TASK :: Every line of the records below that holds the word "hofne" belongs in the answer.

(Data excerpts)
• • • • •
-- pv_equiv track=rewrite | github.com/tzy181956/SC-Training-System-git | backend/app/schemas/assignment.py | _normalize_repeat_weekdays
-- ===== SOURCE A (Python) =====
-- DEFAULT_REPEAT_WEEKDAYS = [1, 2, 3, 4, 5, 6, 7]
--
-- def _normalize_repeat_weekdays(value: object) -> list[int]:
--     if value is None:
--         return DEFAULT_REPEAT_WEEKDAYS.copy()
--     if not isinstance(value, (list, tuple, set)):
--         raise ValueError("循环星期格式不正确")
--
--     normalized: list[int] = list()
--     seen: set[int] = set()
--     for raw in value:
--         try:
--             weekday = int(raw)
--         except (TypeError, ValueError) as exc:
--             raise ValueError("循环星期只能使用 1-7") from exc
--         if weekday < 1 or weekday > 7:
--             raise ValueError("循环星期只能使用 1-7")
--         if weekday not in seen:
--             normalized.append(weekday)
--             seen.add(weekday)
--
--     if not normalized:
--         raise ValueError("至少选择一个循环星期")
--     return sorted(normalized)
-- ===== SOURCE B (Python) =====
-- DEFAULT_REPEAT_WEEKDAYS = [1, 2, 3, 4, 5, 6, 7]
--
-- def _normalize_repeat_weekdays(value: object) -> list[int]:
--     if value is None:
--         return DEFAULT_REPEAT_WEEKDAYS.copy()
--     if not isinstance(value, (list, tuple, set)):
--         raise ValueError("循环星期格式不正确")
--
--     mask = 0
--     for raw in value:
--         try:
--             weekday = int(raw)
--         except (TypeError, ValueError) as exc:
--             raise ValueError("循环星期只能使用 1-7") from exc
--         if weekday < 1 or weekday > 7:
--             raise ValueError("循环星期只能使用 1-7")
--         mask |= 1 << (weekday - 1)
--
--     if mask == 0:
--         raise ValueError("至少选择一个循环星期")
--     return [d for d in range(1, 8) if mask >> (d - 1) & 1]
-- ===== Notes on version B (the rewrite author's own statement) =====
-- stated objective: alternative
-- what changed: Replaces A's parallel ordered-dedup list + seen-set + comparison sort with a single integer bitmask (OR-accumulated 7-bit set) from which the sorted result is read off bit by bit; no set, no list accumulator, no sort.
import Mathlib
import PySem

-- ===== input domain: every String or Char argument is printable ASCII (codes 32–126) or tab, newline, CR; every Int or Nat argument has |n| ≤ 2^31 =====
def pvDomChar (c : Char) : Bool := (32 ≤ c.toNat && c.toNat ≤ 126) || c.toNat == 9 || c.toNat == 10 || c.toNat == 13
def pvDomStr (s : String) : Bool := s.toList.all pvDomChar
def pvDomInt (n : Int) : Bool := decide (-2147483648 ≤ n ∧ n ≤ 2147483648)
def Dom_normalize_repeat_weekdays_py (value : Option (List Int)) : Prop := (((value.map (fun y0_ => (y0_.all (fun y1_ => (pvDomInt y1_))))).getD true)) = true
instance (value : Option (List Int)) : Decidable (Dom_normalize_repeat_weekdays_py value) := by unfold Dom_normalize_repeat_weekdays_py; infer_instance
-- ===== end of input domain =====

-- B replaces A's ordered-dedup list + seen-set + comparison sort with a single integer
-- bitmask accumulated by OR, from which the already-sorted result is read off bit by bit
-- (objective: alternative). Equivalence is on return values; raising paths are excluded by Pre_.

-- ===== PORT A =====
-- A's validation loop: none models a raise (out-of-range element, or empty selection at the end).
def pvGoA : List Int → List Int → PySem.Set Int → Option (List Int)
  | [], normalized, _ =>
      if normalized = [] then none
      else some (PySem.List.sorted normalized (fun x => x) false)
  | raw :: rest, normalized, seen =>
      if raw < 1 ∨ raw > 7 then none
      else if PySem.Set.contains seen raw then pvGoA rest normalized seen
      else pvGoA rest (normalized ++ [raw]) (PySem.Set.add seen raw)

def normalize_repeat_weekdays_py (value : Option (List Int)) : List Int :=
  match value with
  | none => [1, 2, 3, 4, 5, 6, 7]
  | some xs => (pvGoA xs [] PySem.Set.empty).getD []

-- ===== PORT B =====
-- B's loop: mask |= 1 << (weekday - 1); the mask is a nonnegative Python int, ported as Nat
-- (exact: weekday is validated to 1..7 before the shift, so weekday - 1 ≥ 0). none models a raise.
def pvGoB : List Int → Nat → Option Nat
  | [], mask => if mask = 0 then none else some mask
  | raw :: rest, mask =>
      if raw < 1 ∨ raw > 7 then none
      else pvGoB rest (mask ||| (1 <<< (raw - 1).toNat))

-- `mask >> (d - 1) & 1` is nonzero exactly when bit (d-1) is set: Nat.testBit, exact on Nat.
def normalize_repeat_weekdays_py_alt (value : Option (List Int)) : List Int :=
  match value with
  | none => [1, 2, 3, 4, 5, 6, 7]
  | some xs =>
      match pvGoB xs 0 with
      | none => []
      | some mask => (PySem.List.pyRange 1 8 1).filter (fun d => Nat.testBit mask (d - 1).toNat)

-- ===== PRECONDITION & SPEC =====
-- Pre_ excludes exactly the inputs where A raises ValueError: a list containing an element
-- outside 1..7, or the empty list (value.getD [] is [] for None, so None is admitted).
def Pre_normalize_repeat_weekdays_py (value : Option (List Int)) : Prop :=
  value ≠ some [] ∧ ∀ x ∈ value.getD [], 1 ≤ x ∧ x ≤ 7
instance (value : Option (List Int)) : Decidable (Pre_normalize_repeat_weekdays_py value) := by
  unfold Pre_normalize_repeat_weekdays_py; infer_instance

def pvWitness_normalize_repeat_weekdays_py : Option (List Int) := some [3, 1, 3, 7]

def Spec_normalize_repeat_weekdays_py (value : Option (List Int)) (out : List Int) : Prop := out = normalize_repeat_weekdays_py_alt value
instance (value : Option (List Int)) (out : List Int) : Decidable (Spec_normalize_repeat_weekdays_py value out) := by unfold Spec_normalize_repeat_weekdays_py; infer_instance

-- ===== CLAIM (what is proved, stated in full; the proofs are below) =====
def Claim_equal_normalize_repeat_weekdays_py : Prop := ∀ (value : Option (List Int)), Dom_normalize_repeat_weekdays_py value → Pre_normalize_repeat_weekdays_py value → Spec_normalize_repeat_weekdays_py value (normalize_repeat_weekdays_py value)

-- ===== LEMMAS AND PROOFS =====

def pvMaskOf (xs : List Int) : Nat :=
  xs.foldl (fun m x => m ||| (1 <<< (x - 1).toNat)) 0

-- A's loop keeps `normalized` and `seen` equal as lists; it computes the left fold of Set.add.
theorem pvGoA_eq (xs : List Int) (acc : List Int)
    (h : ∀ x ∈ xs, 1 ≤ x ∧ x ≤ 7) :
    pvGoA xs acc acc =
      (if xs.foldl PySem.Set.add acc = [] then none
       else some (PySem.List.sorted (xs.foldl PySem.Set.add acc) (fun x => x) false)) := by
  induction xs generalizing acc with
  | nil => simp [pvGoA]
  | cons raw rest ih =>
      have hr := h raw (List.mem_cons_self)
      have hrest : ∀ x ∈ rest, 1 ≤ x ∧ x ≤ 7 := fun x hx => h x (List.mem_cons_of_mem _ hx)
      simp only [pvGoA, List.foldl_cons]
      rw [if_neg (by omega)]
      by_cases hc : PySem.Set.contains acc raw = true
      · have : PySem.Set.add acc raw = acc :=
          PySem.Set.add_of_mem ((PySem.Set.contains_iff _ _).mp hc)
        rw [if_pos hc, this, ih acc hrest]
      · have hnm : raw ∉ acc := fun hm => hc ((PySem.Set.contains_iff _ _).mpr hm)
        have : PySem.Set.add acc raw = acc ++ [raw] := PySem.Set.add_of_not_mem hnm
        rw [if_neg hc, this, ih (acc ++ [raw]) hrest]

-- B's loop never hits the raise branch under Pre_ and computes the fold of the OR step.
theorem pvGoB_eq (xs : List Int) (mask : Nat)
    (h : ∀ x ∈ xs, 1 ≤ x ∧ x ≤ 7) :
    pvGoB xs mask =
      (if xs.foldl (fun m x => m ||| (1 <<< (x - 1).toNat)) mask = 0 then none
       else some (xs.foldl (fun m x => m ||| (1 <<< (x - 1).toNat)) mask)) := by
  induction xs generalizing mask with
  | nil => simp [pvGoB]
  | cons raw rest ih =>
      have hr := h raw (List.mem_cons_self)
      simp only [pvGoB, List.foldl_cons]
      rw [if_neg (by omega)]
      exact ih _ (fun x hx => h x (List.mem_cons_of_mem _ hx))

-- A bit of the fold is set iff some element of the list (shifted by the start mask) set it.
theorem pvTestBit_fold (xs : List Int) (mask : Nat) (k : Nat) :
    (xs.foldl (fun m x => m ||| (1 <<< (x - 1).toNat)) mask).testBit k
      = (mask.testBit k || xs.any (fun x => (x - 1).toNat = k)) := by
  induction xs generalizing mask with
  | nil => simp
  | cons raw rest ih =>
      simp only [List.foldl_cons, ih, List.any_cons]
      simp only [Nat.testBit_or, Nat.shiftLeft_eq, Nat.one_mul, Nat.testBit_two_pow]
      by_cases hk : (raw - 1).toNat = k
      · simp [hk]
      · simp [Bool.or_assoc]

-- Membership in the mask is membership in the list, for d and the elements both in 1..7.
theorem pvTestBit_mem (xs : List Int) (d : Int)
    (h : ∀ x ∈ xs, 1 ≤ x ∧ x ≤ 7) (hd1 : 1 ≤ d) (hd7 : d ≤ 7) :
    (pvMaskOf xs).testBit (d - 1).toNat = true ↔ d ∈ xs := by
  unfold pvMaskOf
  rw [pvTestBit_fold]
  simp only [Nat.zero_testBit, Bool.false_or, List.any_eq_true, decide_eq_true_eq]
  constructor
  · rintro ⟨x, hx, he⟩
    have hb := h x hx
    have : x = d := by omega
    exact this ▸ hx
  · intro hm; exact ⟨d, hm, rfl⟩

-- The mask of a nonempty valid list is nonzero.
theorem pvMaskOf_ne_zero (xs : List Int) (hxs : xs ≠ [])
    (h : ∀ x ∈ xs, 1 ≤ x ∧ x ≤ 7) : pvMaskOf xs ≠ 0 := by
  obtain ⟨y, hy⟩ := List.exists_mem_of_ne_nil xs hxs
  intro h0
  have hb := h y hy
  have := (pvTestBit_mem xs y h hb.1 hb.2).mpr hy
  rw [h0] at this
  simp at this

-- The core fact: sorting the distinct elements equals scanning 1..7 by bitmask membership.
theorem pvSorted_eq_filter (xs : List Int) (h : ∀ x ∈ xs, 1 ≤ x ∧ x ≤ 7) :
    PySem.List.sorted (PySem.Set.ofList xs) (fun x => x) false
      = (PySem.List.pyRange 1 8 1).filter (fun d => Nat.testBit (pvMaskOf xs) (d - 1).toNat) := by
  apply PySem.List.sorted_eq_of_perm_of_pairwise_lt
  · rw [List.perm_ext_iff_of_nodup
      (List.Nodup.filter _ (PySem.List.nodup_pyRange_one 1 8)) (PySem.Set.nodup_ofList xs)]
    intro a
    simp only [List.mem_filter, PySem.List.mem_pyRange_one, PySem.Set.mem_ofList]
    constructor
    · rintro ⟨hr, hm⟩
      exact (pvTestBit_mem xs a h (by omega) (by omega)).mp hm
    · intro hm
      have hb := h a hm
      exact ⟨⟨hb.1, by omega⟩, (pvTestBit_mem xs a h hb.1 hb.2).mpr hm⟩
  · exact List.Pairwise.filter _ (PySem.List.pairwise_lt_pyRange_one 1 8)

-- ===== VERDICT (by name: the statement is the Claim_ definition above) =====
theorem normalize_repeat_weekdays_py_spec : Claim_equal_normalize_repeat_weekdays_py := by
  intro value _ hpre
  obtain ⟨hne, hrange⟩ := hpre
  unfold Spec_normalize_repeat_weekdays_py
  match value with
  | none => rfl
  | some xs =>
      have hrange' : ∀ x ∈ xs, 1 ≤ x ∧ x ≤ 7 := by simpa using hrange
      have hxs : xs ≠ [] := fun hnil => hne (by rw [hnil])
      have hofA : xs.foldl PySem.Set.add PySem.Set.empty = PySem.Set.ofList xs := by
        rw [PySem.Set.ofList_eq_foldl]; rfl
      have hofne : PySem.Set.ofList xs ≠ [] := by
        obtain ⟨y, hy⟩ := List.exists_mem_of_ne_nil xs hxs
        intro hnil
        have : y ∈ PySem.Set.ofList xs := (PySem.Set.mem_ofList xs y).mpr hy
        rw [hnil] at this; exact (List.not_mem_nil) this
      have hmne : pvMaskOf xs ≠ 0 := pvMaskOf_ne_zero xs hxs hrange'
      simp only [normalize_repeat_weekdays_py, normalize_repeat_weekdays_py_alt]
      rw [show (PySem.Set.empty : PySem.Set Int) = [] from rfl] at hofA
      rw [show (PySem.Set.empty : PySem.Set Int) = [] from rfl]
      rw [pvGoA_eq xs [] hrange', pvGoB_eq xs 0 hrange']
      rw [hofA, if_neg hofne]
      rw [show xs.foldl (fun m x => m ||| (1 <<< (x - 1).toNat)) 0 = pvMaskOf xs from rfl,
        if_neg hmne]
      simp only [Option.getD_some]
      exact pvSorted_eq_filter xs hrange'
• • • • •
THE COMPLETED TASK ::
      have hofne : PySem.Set.ofList xs ≠ [] := by
      rw [hofA, if_neg hofne]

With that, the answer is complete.